Hey, real love is worth ten times sexual attraction. Be happy. 
If it becomes a problem, talk to your wife. If you really love each other it will do good to take it out into the open. Makes you both feel better, since your wife probably isn't blind either ... As long as you keep your mind (and hands) off her, let the eyes enjoy the view.


----------



## chemistry_geek (May 27, 2003)

If you make a lot of money and have children (plural), just imagine what the child support payments would be like.  You would be poor forever!  Even if you're not well-to-do, the child support payments will still bankrupt you.  To recap what dlloyd said, "Strength of Will".


----------



## Arden (May 27, 2003)

Have a fling.

::ha::::ha::, just kidding!  If your wife doesn't notice or doesn't say anything, don't worry about it.  Like cat said, let your eyes enjoy the view... at least someone/something does.  If your wife says anything, convince her that you love her and her only, and that her sister is *ahem* very good looking, and you can't help staring because you are a guy and that's what drives us.


----------



## Decado (May 27, 2003)

have a threesome! 
no, wouldnt recomend that. not when there are people you love involved. Trust me: it gets plenty messy (in a bad way)! 
If they are sisters they cant be that different. give your wife a present. same kind of clothes that her sister usually wears.

and the most important rule of them all: do to others only what you would have them do to you. How would you feel if your wife were looking at your handsome brother (if you have one)? jepp. not so funny. 

nah... i would probably still go for the threesome and let it all blow to pieces (have done that twice.).


----------



## wdw_ (May 27, 2003)

take advise from Revenge of the Nerds and set up some hidden cameras.

Just kidding.


----------



## Arden (May 27, 2003)

Decado:  How many threesomes have you had in your life anyway? [/highly personal questions]

habilis:  Only act if it becomes a problem.  If it does, you may want to seek counseling if you are unable to work through it (like marriage counseling).


----------



## habilis (May 28, 2003)

> _Originally posted by Decado _
> have a threesome!


holy sh!t, don't do that to me.


> _Originally posted by Decado _
> ...do to others only what you would have them do to you.


Amen brother


A lot of good points from everybody. but Yikes.  I believe I would never betray my wife/best_friend or have some sort of hidden fling ::angel:: She's actually fine with me looking at other girls, but her sister, well, that's like a taboo(and probably why I think she's so damn flaming hot). Damnit...

::alien::


----------



## Arden (May 28, 2003)

Well, imagining her in her underwear probably wouldn't help the situation any...


----------



## Zammy-Sam (May 28, 2003)

lol! interesting thread!
Anyway, I would be darn careful with watching her and believing that when your wife doesn'T say a thing, she didn't notice by now. Mostly women keep things in themselves until it over goes a certain threshold. And than you will know how much she really got bothered. Unfortunately it will be too late to solve anything than. 
And as cat said: real love is much more worth than sexual attraction. Keep your eyes on your wife (who shouldn't look so much different than her sister! Right?)


----------



## habilis (May 28, 2003)

> _Originally posted by arden _
> Well, imagining her in her underwear probably wouldn't help the situation any...


damn you arden.


> _Originally posted by Zammy-Sam _
> Keep your eyes on your wife (who shouldn't look so much different than her sister! Right?)

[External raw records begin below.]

-- pv_equiv track=rewrite | github.com/JJMLG/JJMLG | 06.12 ~ 06.18 6월 세째주/B - 바탕화면 정리/동현.py | solution
-- ===== SOURCE A (Python) =====
-- def solution(wallpaper):
--     answer = []
--     pos = []
--
--     for i in range(len(wallpaper)):
--         for j in range(len(wallpaper[i])):
--             if wallpaper[i][j] == '#':
--                 pos.append([i,j])
--
--     maxX = pos[0][0]
--     minX = pos[0][0]
--     maxY = pos[0][1]
--     minY = pos[0][1]
--     for i in pos:
--         if i[0] > maxX:
--             maxX = i[0]
--         if i[0] < minX:
--             minX = i[0]
--         if i[1] > maxY:
--             maxY = i[1]
--         if i[1] < minY:
--             minY = i[1]
--
--     answer = (minX,minY,maxX+1,maxY+1)
--     return answer
-- ===== SOURCE B (Python) =====
-- def solution(wallpaper):
--     hit = [i for i, row in enumerate(wallpaper) if '#' in row]
--     left = min(row.find('#') for row in wallpaper if '#' in row)
--     right = max(row.rfind('#') for row in wallpaper if '#' in row)
--     return (hit[0], left, hit[-1] + 1, right + 1)
-- ===== Notes on version B (the rewrite author's own statement) =====
-- stated objective: alternative
-- what changed: B works at row granularity instead of cell granularity: it records which rows contain '#' (first/last hit row give the vertical bounds) and asks each hit row for its first and last '#' via str.find/str.rfind, replacing A's per-cell list of [i,j] positions and its four-variable min/max tracking loop.
import Mathlib
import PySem

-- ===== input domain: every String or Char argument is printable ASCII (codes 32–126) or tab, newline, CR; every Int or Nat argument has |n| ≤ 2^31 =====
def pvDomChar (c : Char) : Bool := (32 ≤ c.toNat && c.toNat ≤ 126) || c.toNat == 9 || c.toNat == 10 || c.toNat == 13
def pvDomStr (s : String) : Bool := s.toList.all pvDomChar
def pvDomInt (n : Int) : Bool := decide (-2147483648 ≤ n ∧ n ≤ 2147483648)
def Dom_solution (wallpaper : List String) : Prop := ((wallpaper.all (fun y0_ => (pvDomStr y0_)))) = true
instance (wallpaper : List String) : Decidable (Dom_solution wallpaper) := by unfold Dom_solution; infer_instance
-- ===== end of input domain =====

-- B works at row granularity — which rows contain '#' (first/last hit row), and per-row
-- first/last '#' via str.find/str.rfind — instead of A's per-cell [i,j] position list with a
-- four-variable min/max loop; equivalence is about the return value on grids containing at
-- least one '#' (otherwise A raises IndexError).

-- ===== PORT A =====
-- the nested index loops collecting pos = [[i,j] for '#' cells] (indices always in range,
-- so pyGetD's default is never used)
def solutionPos (wallpaper : List String) : List (Int × Int) :=
  (PySem.List.pyRange 0 (wallpaper.length : Int) 1).foldl
    (fun pos i =>
      let row := (PySem.List.pyGetD wallpaper i "").toList
      (PySem.List.pyRange 0 (row.length : Int) 1).foldl
        (fun pos j =>
          if PySem.List.pyGetD row j ' ' = '#' then pos ++ [(i, j)] else pos)
        pos)
    []

def solution (wallpaper : List String) : Int × Int × Int × Int :=
  let pos := solutionPos wallpaper
  match pos with
  | [] => (0, 0, 0, 0)  -- pos[0][0] raises IndexError in Python; excluded by Pre_solution
  | p :: _ =>
    let st := pos.foldl
      (fun (s : Int × Int × Int × Int) q =>
        let (maxX, minX, maxY, minY) := s
        let maxX := if q.1 > maxX then q.1 else maxX
        let minX := if q.1 < minX then q.1 else minX
        let maxY := if q.2 > maxY then q.2 else maxY
        let minY := if q.2 < minY then q.2 else minY
        (maxX, minX, maxY, minY))
      (p.1, p.1, p.2, p.2)
    (st.2.1, st.2.2.2, st.1 + 1, st.2.2.1 + 1)

-- ===== PORT B =====
-- hit = [i for i, row in enumerate(wallpaper) if '#' in row]
def hitB (wallpaper : List String) : List Int :=
  (PySem.List.enumerate wallpaper 0).filterMap
    (fun p => if PySem.Str.isIn "#" p.2 then some p.1 else none)

-- left = min(row.find('#') for row in wallpaper if '#' in row)
def leftsB (wallpaper : List String) : List Int :=
  wallpaper.filterMap
    (fun row => if PySem.Str.isIn "#" row then some (PySem.Str.find row "#") else none)

-- right = max(row.rfind('#') for row in wallpaper if '#' in row)
def rightsB (wallpaper : List String) : List Int :=
  wallpaper.filterMap
    (fun row => if PySem.Str.isIn "#" row then some (PySem.Str.rfind row "#") else none)

def solution_alt (wallpaper : List String) : Int × Int × Int × Int :=
  let hit := hitB wallpaper
  -- hit[0] / hit[-1] / min(...) / max(...) raise in Python on a grid with no '#';
  -- those grids are excluded by Pre_solution
  match PySem.List.pyGet? hit 0, PySem.List.min? (leftsB wallpaper) (fun x => x),
        PySem.List.pyGet? hit (-1), PySem.List.max? (rightsB wallpaper) (fun x => x) with
  | some t, some l, some b, some r => (t, l, b + 1, r + 1)
  | _, _, _, _ => (0, 0, 0, 0)

-- ===== PRECONDITION & SPEC =====
-- Pre_ excludes exactly the grids with no '#' cell, on which A raises IndexError (pos[0][0]).
def Pre_solution (wallpaper : List String) : Prop :=
  ∃ s ∈ wallpaper, '#' ∈ s.toList
instance (wallpaper : List String) : Decidable (Pre_solution wallpaper) := by
  unfold Pre_solution; infer_instance

def pvWitness_solution : List String := ["..#", "#.."]

def Spec_solution (wallpaper : List String) (out : Int × Int × Int × Int) : Prop := out = solution_alt wallpaper
instance (wallpaper : List String) (out : Int × Int × Int × Int) : Decidable (Spec_solution wallpaper out) := by unfold Spec_solution; infer_instance

-- ===== CLAIM (what is proved, stated in full; the proofs are below) =====
def Claim_equal_solution : Prop := ∀ (wallpaper : List String), Dom_solution wallpaper → Pre_solution wallpaper → Spec_solution wallpaper (solution wallpaper)

-- ===== LEMMAS AND PROOFS =====

-- ---- characterising A's position list ----

theorem foldl_push {α β : Type} (P : α → Prop) [DecidablePred P] (f : α → β)
    (l : List α) (init : List β) :
    l.foldl (fun acc x => if P x then acc ++ [f x] else acc) init
      = init ++ l.filterMap (fun x => if P x then some (f x) else none) := by
  induction l generalizing init with
  | nil => simp
  | cons x t ih => by_cases h : P x <;> simp [h, ih]

theorem inner_eq (ws : List String) (i : Int) (init : List (Int × Int)) :
    (PySem.List.pyRange 0 (((PySem.List.pyGetD ws i "").toList).length : Int) 1).foldl
      (fun pos j => if PySem.List.pyGetD (PySem.List.pyGetD ws i "").toList j ' ' = '#'
        then pos ++ [(i, j)] else pos) init
      = init ++ (PySem.List.enumerate (PySem.List.pyGetD ws i "").toList 0).filterMap
          (fun q => if q.2 = '#' then some (i, q.1) else none) := by
  rw [PySem.List.enumerate_eq_map_pyRange _ ' ', List.filterMap_map, foldl_push]
  simp [PySem.List.len]
-- pv_equiv track=rewrite | github.com/SIDED00R/Code_training | 백준/Gold/12889. 특별한 문자열/특별한 문자열.py | next_string_finder
-- ===== SOURCE A (Python) =====
-- def special_checker(string):
--     for idx in range(1, len(string)):
--         left_string = string[:idx]
--         right_string = string[idx:]
--         if left_string >= right_string:
--             return False
--     return True
--
-- def next_string_finder(special_string):
--     length = len(special_string)
--     special_string = list(special_string)
--     for idx in range(length - 1, -1, -1):
--         if special_string[idx] == '1':
--             continue
--         next_string = special_string[:]
--
--         for next_idx in range(idx, length):
--             next_string[next_idx] = '1'
--
--         if not special_checker(next_string):
--             continue
--
--         for next_idx in range(idx + 1, length):
--             next_string[next_idx] = '0'
--             if not special_checker(next_string):
--                 next_string[next_idx] = '1'
--
--         return ''.join(next_string)
--
--     return '-1'
-- ===== SOURCE B (Python) =====
-- def _is_special(t):
--     # Duval-style O(n) scan: one pass with a match length k, no substring
--     # comparisons and no slicing.  t is special iff the scan never sees a
--     # character below the expected periodic continuation and ends with k == 0.
--     n = len(t)
--     j, k = 1, 0
--     while j < n:
--         if t[j] == t[k]:
--             k += 1
--         elif t[j] > t[k]:
--             k = 0
--         else:
--             return False
--         j += 1
--     return k == 0
--
--
-- def next_string_finder(special_string):
--     n = len(special_string)
--     idx = n - 1
--     while idx >= 0:
--         if special_string[idx] != '1':
--             head = special_string[:idx] + '1'
--             if _is_special(head + '1' * (n - idx - 1)):
--                 out = head
--                 for j in range(idx + 1, n):
--                     out += '0' if _is_special(out + '0' + '1' * (n - j - 1)) else '1'
--                 return out
--         idx -= 1
--     return '-1'
-- ===== Notes on version B (the rewrite author's own statement) =====
-- stated objective: faster
-- what changed: The O(n^2)-slicing prefix-vs-suffix validity check is replaced by a Duval-style single O(n) scan (match-length counter against the periodic continuation, no substring comparisons, no slicing), and the candidate strings are built functionally left-to-right instead of copying and mutating a char list.
import Mathlib
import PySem

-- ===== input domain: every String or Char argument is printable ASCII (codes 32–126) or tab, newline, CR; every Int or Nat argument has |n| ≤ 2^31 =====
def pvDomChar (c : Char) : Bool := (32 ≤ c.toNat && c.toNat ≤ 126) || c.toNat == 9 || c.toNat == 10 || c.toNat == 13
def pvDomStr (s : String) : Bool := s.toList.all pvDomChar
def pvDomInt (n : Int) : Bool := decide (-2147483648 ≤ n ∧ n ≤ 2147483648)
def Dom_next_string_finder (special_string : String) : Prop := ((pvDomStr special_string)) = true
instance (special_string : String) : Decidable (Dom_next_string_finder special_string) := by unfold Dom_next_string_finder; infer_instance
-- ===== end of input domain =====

Yeah, my wife is cute too don't get me wrong, but to draw a comparison, my wife is like a JC Penny's catalog babe and her sister is a Victoria's Secret catalog babe.


----------



## Decado (May 28, 2003)

Arden writes:
>Decado:  How many threesomes have
> you had in your life anyway?


Only two relationships that have been like that. The first one with two ex-girlfriends who both wanted to get together with me (yeah, i know. it was a disaster). 
The second one didnt actually get that far. We were mostly looking at girls together and she picked up a few "to try them out". 
but i got bored waiting for her to dump her boyfriend (we were seeing eachother behind his back), so i got another girlfriend who i am together with now (since about a month). Dont think she is bi-sexual, tho.


----------



## chevy (May 28, 2003)

So basically you choosed the wrong one ?


----------



## Arden (May 28, 2003)

They say if you get nervous giving a presentation you should imagine everyone in their underwear, and that kind of just occurred to me... but that would only increase the problem, wouldn't it.


----------



## Trip (May 28, 2003)

My advice to you: show us what she looks like. 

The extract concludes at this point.